Sobrecarga horária: Burnout e fadiga põem trabalhadores portugueses em risco

Dado os desenvolvimentos tecnológicos e a maior facilidade com que as sociedades comunicam nos dias de hoje, a tendência para “não ter horário” e não se fazer uma separação devida entre a vida profissional e a vida familiar é cada vez maior.

Num mundo cada vez mais competitivo e onde a redução de quadros e despedimentos ensombram o mercado de trabalho, a sobrecarga horária parece ter-se tornado um fenómeno endémico a toda a classe trabalhadora. Quem nunca recebeu um email do trabalho fora do seu horário laboral? Quando o trabalho aperta, quem nunca teve de levar papelada para casa?

A questão do trabalho suplementar é sobretudo pertinente tendo em conta que, com os desenvolvimentos tecnológicos e a maior facilidade com que as sociedades comunicam nos dias de hoje, a tendência para “não ter horário” e não se fazer uma separação devida entre a vida profissional e a vida familiar é cada vez maior.

“A facilidade com que se pode comunicar agudiza a tentação de o empregador incomodar o trabalhador com assuntos laborais fora do horário de trabalho. A vida profissional e a vida pessoal ou familiar deixam de ser compartimentos estanques e assistimos a perigosas infiltrações entre ambos”, explica ao Jornal Económico Catarina Santos Botelho, professora de Direito Constitucional da Faculdade de Direito da Universidade Católica Portuguesa do Porto.

Mais horas de trabalho, mais rendimento?

De acordo com a Organização para a Cooperação e Desenvolvimento Económico (OCDE), o aumento do número de horas de trabalho não é, no entanto, diretamente proporcional com o aumento dos índices de produtividade. Os portugueses andam mais cansados e dormem menos, o que se vem refletir num ritmo de trabalho mais lento e de menor rendimento.

“Trabalhar horas a mais acaba por se repercutir na saúde física e psíquica dos trabalhadores e por surtir efeitos negativos, tais como risco de burnout, ansiedade, acidentes relacionados com a fadiga, entre outros”, afirma Catarina Botelho.

A Associação Portuguesa da Psicologia de Saúde Ocupacional (APPSO) alerta que, em 2016, foram diagnosticados casos de burnout em 47,6% dos 4 mil trabalhadores portugueses inquiridos.

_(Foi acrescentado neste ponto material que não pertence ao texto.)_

-- pv_equiv track=rewrite | github.com/gmftbyGMFTBY/Rep-Dropout | repetition_dropout/custom_datasets/dataloader.py | gen_prev_index
-- ===== SOURCE A (Python) =====
-- def gen_prev_index(seq):
--     word_dict = dict()
--     prev_index = []
--     prev_index_mask = []
--     for idx in range(0, len(seq)):
--         w = seq[idx]
--         if w in word_dict:
--             prev_index.append(word_dict[w])
--             prev_index_mask.append(1)
--         else:
--             prev_index.append(0)
--             prev_index_mask.append(0)
--         word_dict[w] = idx
--     return prev_index, prev_index_mask
-- ===== SOURCE B (Python) =====
-- def gen_prev_index(seq):
--     # Phase 1: build a full occurrence index (element -> ordered list of positions).
--     occ = {}
--     for i, w in enumerate(seq):
--         occ.setdefault(w, []).append(i)
--     # Phase 2: link every non-first occurrence to its predecessor position.
--     link = {}
--     for ps in occ.values():
--         for a, b in zip(ps, ps[1:]):
--             link[b] = a
--     n = len(seq)
--     prev_index = [link.get(i, 0) for i in range(n)]
--     prev_index_mask = [1 if i in link else 0 for i in range(n)]
--     return prev_index, prev_index_mask
-- ===== Notes on version B (the rewrite author's own statement) =====
-- stated objective: alternative
-- what changed: Instead of a single pass maintaining a last-seen-index dict and appending to the outputs as it goes, B first builds a complete occurrence index (element -> ordered list of positions), links each non-first occurrence to its predecessor by zipping consecutive positions, and finally reads both output lists off that link table by position.
import Mathlib
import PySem
-- pv_equiv track=rewrite | github.com/zloyvetal/children | Exercises.py | what_to_do
-- ===== SOURCE A (Python) =====
-- def is_int(s):
--     try:
--         int(s)
--         return True
--     except ValueError:
--         return False
--
-- def what_to_do(data: list) -> int:
--     stat_man = True
--     value = data
--     number = int()
--     b = []
--     for x in value:
--         if is_int(x):
--             b.append(int(x))
--         else:
--             b.extend(x)
--
--     value = b
--
--     for i in value:
--         if type(i) == int:
--             if stat_man:
--                 number += i
--             elif not stat_man:
--                 number -= i
--         elif type(i) != int:
--             if i == '+':
--                 stat_man = True
--             elif i == '-':
--                 if stat_man:
--                     stat_man = False
--                 elif not stat_man:
--                     stat_man = True
--     return number
-- ===== SOURCE B (Python) =====
-- def is_int(s):
--     try:
--         int(s)
--         return True
--     except ValueError:
--         return False
--
-- def what_to_do(data: list) -> int:
--     number = 0
--     sign = 1
--     for x in data:
--         if is_int(x):
--             number += sign * int(x)
--         else:
--             for c in x:
--                 if c == '+':
--                     sign = 1
--                 elif c == '-':
--                     sign = -sign
--     return number
-- ===== Notes on version B (the rewrite author's own statement) =====
-- stated objective: simpler
-- what changed: B fuses A's two passes (flatten into a mixed int/char list, then fold with a boolean flag) into one pass over the input with an integer sign accumulator (sign*int(x) instead of add/subtract branches); no intermediate list is built.
import Mathlib
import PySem

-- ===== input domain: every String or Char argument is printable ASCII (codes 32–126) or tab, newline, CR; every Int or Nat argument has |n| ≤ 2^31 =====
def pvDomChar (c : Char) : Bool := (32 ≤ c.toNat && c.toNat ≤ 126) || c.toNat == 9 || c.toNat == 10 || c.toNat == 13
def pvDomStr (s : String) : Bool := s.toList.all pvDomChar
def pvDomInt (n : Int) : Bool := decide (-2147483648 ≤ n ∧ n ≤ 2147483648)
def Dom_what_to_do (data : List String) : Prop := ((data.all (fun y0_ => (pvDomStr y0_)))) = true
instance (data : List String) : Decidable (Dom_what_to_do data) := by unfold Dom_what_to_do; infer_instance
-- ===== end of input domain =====

-- B fuses A's two passes (flatten to a mixed int/char list, then fold with a boolean flag)
-- into one pass with an integer sign accumulator; same return value, proved below.


-- ===== PORT A =====
-- first loop body: append int(x) if is_int(x), else extend with x's characters
def pvItems (x : String) : List (Int ⊕ Char) :=
  match PySem.Int.ofStr? x with
  | some n => [Sum.inl n]
  | none => x.toList.map Sum.inr

-- second loop body: ints add/subtract by the flag; '+' sets it, '-' toggles it
def pvStepA (st : Int × Bool) (i : Int ⊕ Char) : Int × Bool :=
  match i with
  | Sum.inl n => (if st.2 then st.1 + n else st.1 - n, st.2)
  | Sum.inr c =>
      if c = '+' then (st.1, true)
      else if c = '-' then (if st.2 then (st.1, false) else (st.1, true))
      else st

def what_to_do (data : List String) : Int :=
  let b := data.foldl (fun acc x => acc ++ pvItems x) ([] : List (Int ⊕ Char))
  (b.foldl pvStepA ((0 : Int), true)).1

-- ===== PORT B =====
def pvStepBc (st : Int × Int) (c : Char) : Int × Int :=
  if c = '+' then (st.1, 1)
  else if c = '-' then (st.1, -st.2)
  else st

def pvStepB (st : Int × Int) (x : String) : Int × Int :=
  match PySem.Int.ofStr? x with
  | some n => (st.1 + st.2 * n, st.2)
  | none => x.toList.foldl pvStepBc st

def what_to_do_alt (data : List String) : Int :=
  (data.foldl pvStepB ((0 : Int), (1 : Int))).1

-- ===== PRECONDITION & SPEC =====
def Spec_what_to_do (data : List String) (out : Int) : Prop := out = what_to_do_alt data
instance (data : List String) (out : Int) : Decidable (Spec_what_to_do data out) := by unfold Spec_what_to_do; infer_instance

-- ===== CLAIM (what is proved, stated in full; the proofs are below) =====
def Claim_equal_what_to_do : Prop := ∀ (data : List String), Dom_what_to_do data → Spec_what_to_do data (what_to_do data)

-- ===== LEMMAS AND PROOFS =====
-- the state relation: same number, sign encodes the flag
def pvRel (a : Int × Bool) (b : Int × Int) : Prop :=
  b.1 = a.1 ∧ b.2 = (if a.2 then 1 else -1)

theorem pv_flatten (l : List String) (acc : List (Int ⊕ Char)) :
    l.foldl (fun acc x => acc ++ pvItems x) acc = acc ++ l.flatMap pvItems := by
  induction l generalizing acc with
  | nil => simp
  | cons x xs ih => simp [List.foldl_cons, ih, List.flatMap_cons]

theorem pv_char_step (a : Int × Bool) (b : Int × Int) (c : Char) (h : pvRel a b) :
    pvRel (pvStepA a (Sum.inr c)) (pvStepBc b c) := by
  obtain ⟨h1, h2⟩ := h
  simp only [pvStepA, pvStepBc]
  split_ifs with hp hm <;> cases a.2 <;> simp_all [pvRel]

theorem pv_char_fold (cs : List Char) (a : Int × Bool) (b : Int × Int) (h : pvRel a b) :
    pvRel ((cs.map Sum.inr).foldl pvStepA a) (cs.foldl pvStepBc b) := by
  induction cs generalizing a b with
  | nil => exact h
  | cons c cs ih => exact ih _ _ (pv_char_step a b c h)

theorem pv_string_step (x : String) (a : Int × Bool) (b : Int × Int) (h : pvRel a b) :
    pvRel ((pvItems x).foldl pvStepA a) (pvStepB b x) := by
  obtain ⟨h1, h2⟩ := h
  unfold pvItems pvStepB
  cases hx : PySem.Int.ofStr? x with
  | some n =>
      simp only [List.foldl_cons, List.foldl_nil, pvStepA]
      cases ha : a.2 <;> simp_all [pvRel] <;> ring
  | none => exact pv_char_fold x.toList a b ⟨h1, h2⟩

theorem pv_main (l : List String) (a : Int × Bool) (b : Int × Int) (h : pvRel a b) :
    pvRel ((l.flatMap pvItems).foldl pvStepA a) (l.foldl pvStepB b) := by
  induction l generalizing a b with
  | nil => exact h
  | cons x xs ih =>
      simp only [List.flatMap_cons, List.foldl_append, List.foldl_cons]
      exact ih _ _ (pv_string_step x a b h)

-- ===== VERDICT (by name: the statement is the Claim_ definition above) =====
theorem what_to_do_spec : Claim_equal_what_to_do := by
  intro data _
  unfold Spec_what_to_do what_to_do what_to_do_alt
  rw [pv_flatten, List.nil_append]
  exact (pv_main data (0, true) (0, 1) ⟨rfl, rfl⟩).1.symm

Os dados mostram ainda que cerca de 60% estão em risco de sofrer deste distúrbio e 75% estão perto de ter uma perturbação emocional.

Como os trabalhadores se podem defender 

O Código de Trabalho português estabelece uma lógica binária para o tempo de trabalho e o período de descanso. O artigo 203º dita que o período normal de trabalho “não pode exceder oito horas por dia e quarenta horas por semana”.

Quando ultrapassados os limites delineados, passa a ser considerado “trabalho suplementar”, que apenas pode ser prestado “quando a empresa tenha de fazer face a acréscimo eventual e transitório de trabalho” ou “em caso de força maior ou quando seja indispensável para prevenir ou reparar prejuízo grave para a empresa ou para a sua viabilidade”. De outra forma, é considerado uma “contraordenação muito grave”. Catarina Botelho sublinha ainda que o trabalho suplementar “é remunerado e não é ilimitado”.

Para prevenir casos de abusos por parte das entidades empregadoras, o Governo francês passou a consagrar, na sua legislação, o “direito à desconexação”, com intenção de reforçar a importância do repouso e da conjugação da vida profissional com a vida pessoal.

“A intenção do legislador francês é louvável e que poderia ser, com as devidas adaptações, importada para a legislação juslaboral portuguesa”, defende Catarina Botelho. “Em vez de aceitarmos passivamente a ‘info-obesidade’, devemos tentar acomodá-la a imperativos constitucionais e a princípios basilares da existência humana”.